Mrs T was a very necessary Prime Minister. I don’t see anyone remotely of her calibre on the horizon, either in the UK or the US. Mind you, however much good one politician manages, another can come along in short order and piss it all away.

72 MIchael Foody July 5, 2011 at 11:37 am

I disagree that Democrats have decided that if republicans are fanatics they need to be fanatics too. No, they have just come to the slow realisation that Republicans have been negotiating in bad faith. They correctly see their political fortunes tied to America facing large and real financial consequences. America’s economic situation deteriorating is not a bug from their point of view but a feature.

73 ad*m July 5, 2011 at 1:23 pm

The debt for every US citizen, newborn to 102 years old, is now
My children are starting their life with this debt burden that they never asked for and never contributed too. And don’t start on ‘it takes a village etc’. If that is true, surely that is also true in 0-debt countries.

I think the crux is that some people see the US government is functionally bankrupt and others do not.

If you do think the USG is bankrupt, then you believe current interest rates do not reflect what they should be now based on EMH. Thus you would prefer defaulting now, rather than later with even more debt burden. Yes, this will cause higher taxes because interest rates will go up, and yes this will make a mess of financial markets.

a) this would be worse later on with more debt, which as mentioned I am sure will happen anyway
b) it would just reflect ‘reality’
c) it will certainly stop the USG from taking on any more debt.

and it is c) that I expect to drive down rates after the initial shock is over.

So, yes, default now!

74 Bill July 5, 2011 at 6:10 pm

ad*m, Over the life of your children, the children will pay far more than $46k in taxes, which they will then use to pay off that debt. Today, we build an interstate highway. It is funded with debt. It’s useful life is more than one year. Today, we buy a military jet. It’s useful life is more than one year. Today, we build a dam, its useful life is more than one year. When you have this type of expenditure, you do not cash account it; you pay it off over the life of the asset. Second, the number you quote also is not offset by the income that comes in currently and will in the future to offset it. They will drive down those highways, benefit from the dam, fund social security to cover your old age, just as you did for your parents.

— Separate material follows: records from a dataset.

-- pv_equiv track=rewrite | github.com/Fercomp/Algorithms | Learning/BinarySearch/TransitionPoints(CCI).py | first_non_negative
-- ===== SOURCE A (Python) =====
-- def first_non_negative(nums):
--     l = 0
--     r = len(nums) -1
--     while r > l + 1:
--         mid = (l + r) // 2
--         if nums[mid] < 0:
--             l = mid
--         else:
--             r = mid
--     return l
-- ===== SOURCE B (Python) =====
-- def first_non_negative(nums):
--     def go(left, width):
--         # window is [left, left + width]; recurse on the width
--         if width <= 1:
--             return left
--         half = width // 2
--         if nums[left + half] < 0:
--             return go(left + half, width - half)
--         return go(left, half)
--     return go(0, len(nums) - 1)
-- ===== Notes on version B (the rewrite author's own statement) =====
-- stated objective: alternative
-- what changed: The imperative while loop over mutable endpoints (l, r) is replaced by a structural recursion on the window represented as (left, width): the base case is width <= 1 and the midpoint is left + width//2 instead of (l+r)//2, which performs the same comparisons and returns the same left endpoint.
import Mathlib
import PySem

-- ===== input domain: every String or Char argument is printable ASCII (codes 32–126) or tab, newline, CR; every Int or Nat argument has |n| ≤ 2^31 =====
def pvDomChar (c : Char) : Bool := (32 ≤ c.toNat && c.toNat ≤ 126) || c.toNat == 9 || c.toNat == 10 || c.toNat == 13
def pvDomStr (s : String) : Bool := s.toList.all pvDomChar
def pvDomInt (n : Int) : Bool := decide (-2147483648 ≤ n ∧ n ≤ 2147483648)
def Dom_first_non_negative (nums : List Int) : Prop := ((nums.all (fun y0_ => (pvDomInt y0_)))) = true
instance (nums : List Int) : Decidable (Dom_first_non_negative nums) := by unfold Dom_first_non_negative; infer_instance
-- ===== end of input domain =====

-- B replaces A's while loop over mutable endpoints (l, r) with a structural recursion on the
-- window's (left, width) pair using midpoint left + width//2; same comparisons, same result
-- (objective: alternative).


-- ===== PORT A =====
-- while r > l + 1: … — fuel is only a totality guard: each iteration shrinks r - l by at
-- least 1, so nums.length fuel is never exhausted from the entry call.  The index mid is
-- always in range when the loop body runs, so the .getD 0 default is never used (Python's
-- nums[mid] never raises here).
def pvLoopA (nums : List Int) : Nat → Int → Int → Int
  | 0, l, _ => l
  | fuel + 1, l, r =>
    if r > l + 1 then
      let mid := PySem.Int.floordiv (l + r) 2
      if (PySem.List.pyGet? nums mid).getD 0 < 0 then
        pvLoopA nums fuel mid r
      else
        pvLoopA nums fuel l mid
    else l

def first_non_negative (nums : List Int) : Int :=
  pvLoopA nums nums.length 0 ((nums.length : Int) - 1)

-- ===== PORT B =====
-- go(left, width): structural recursion on the window width, which strictly decreases;
-- the index left + width//2 is always in range on the entry call, so .getD 0 is never used.
def pvGoB (nums : List Int) (left width : Int) : Int :=
  if width ≤ 1 then left
  else
    let half := PySem.Int.floordiv width 2
    if (PySem.List.pyGet? nums (left + half)).getD 0 < 0 then
      pvGoB nums (left + half) (width - half)
    else
      pvGoB nums left half
termination_by width.toNat
decreasing_by
  all_goals
    have h2 := PySem.Int.floordiv_eq_ediv_of_pos (a := width) (by omega : (0:Int) < 2)
    omega

def first_non_negative_alt (nums : List Int) : Int :=
  pvGoB nums 0 ((nums.length : Int) - 1)

-- ===== PRECONDITION & SPEC =====
def Spec_first_non_negative (nums : List Int) (out : Int) : Prop := out = first_non_negative_alt nums
instance (nums : List Int) (out : Int) : Decidable (Spec_first_non_negative nums out) := by unfold Spec_first_non_negative; infer_instance

-- ===== CLAIM (what is proved, stated in full; the proofs are below) =====
def Claim_equal_first_non_negative : Prop := ∀ (nums : List Int), Dom_first_non_negative nums → Spec_first_non_negative nums (first_non_negative nums)

-- ===== LEMMAS AND PROOFS =====

-- the two midpoint formulas agree: (l + r) // 2 = l + (r - l) // 2
theorem pv_mid_eq (l r : Int) : PySem.Int.floordiv (l + r) 2 = l + PySem.Int.floordiv (r - l) 2 := by
  have h1 := PySem.Int.floordiv_eq_ediv_of_pos (a := l + r) (by omega : (0:Int) < 2)
  have h2 := PySem.Int.floordiv_eq_ediv_of_pos (a := r - l) (by omega : (0:Int) < 2)
  omega

-- A's fuel loop on (l, r) computes B's width recursion on (l, r - l), given enough fuel:
-- the gap r - l shrinks by at least 1 per iteration.
theorem pvLoopA_eq_pvGoB (nums : List Int) (fuel : Nat) (l r : Int)
    (hf : (r - l).toNat ≤ fuel) : pvLoopA nums fuel l r = pvGoB nums l (r - l) := by
  induction fuel generalizing l r with
  | zero =>
    rw [pvGoB, if_pos (by omega)]
    rfl
  | succ fuel ih =>
    rw [pvGoB]
    by_cases hc : r ≤ l + 1
    · rw [if_pos (by omega)]
      show (if r > l + 1 then _ else l) = l
      rw [if_neg (by omega)]
    · rw [if_neg (by omega)]
      show (if r > l + 1 then _ else l) = _
      rw [if_pos (by omega)]
      dsimp only
      have hh := PySem.Int.floordiv_eq_ediv_of_pos (a := r - l) (by omega : (0:Int) < 2)
      rw [pv_mid_eq]
      split
      · rw [ih (l + PySem.Int.floordiv (r - l) 2) r (by omega)]
        congr 1
        omega
      · rw [ih l (l + PySem.Int.floordiv (r - l) 2) (by omega)]
        congr 1
        omega

-- ===== VERDICT (by name: the statement is the Claim_ definition above) =====
theorem first_non_negative_spec : Claim_equal_first_non_negative := by
  intro nums _
  unfold Spec_first_non_negative first_non_negative first_non_negative_alt
  rw [pvLoopA_eq_pvGoB nums nums.length 0 ((nums.length : Int) - 1) (by omega)]
  norm_num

75 Bill July 5, 2011 at 6:17 pm

Oh, and ad*m, you left our children with a total cost of war thus far in Iraq and Afghanistan of $1.2 trillion.

And, counting.

76 Thomas July 5, 2011 at 10:09 pm

How did adam do that?

77 Bill July 5, 2011 at 11:14 pm

Oh, the did it the way he always did: talk about deficits, and then pass tax cuts that show at the end of ten years there would still be a shortfall, and that after ten years there would be a massive shortfall. If you are worried about deficits, then why do you enact tax cuts that make them worse?

Talk. Talk. Talk by the chicken deficit hawks. They can’t even cut cotton subsidies and ethanol tax breaks, but they are worried about entitlements. Yeah, sure, when those are cut there is some more room for tax cuts and they’ll soon forget about deficits.

78 Thomas July 6, 2011 at 12:47 am

If you can suppose he’s that powerful and thus is to blame, do you mind if I make the same assumption about you?

79 Mario Rizzo July 5, 2011 at 11:38 am

All this discussion presupposes that the US cannot withstand or even benefit from its own debt crisis. At current low interest rates the cost of further debt is much lower than it will ultimately become. Therefore, even the current cuts (not to mention possible tax hikes) will not be enough. A small debt “crisis” will vividly demonstrate the inadequacy of the current political makeup to solve the ultimate problem.

80 Mario Rizzo July 5, 2011 at 11:40 am

Just to be clear I am talking about an impasse of a few days or week.

81 MattyM July 5, 2011 at 11:40 am

Megan makes an excellent point

Why can’t they take the deal? There’s one semi-fair reason, which is that the Democrats and the GOP leadership got entirely too cute with the last round of negotiations, finding a bunch of fake “cuts”–and then bragging that they hadn’t really cut anything.

I seem to remember Tyler highlighting this in one of his posts at the time. I doubt that democrats are serious this time around either. From accusing republicans of trying to kill Gabby Giffords, to inviting Paul Ryan to the WH to ‘rub his nose in ii,’ to pushing granny off the cliff, the democrats are cannot be trusted. Not that the gop is much better, but at least they are leading on this issue.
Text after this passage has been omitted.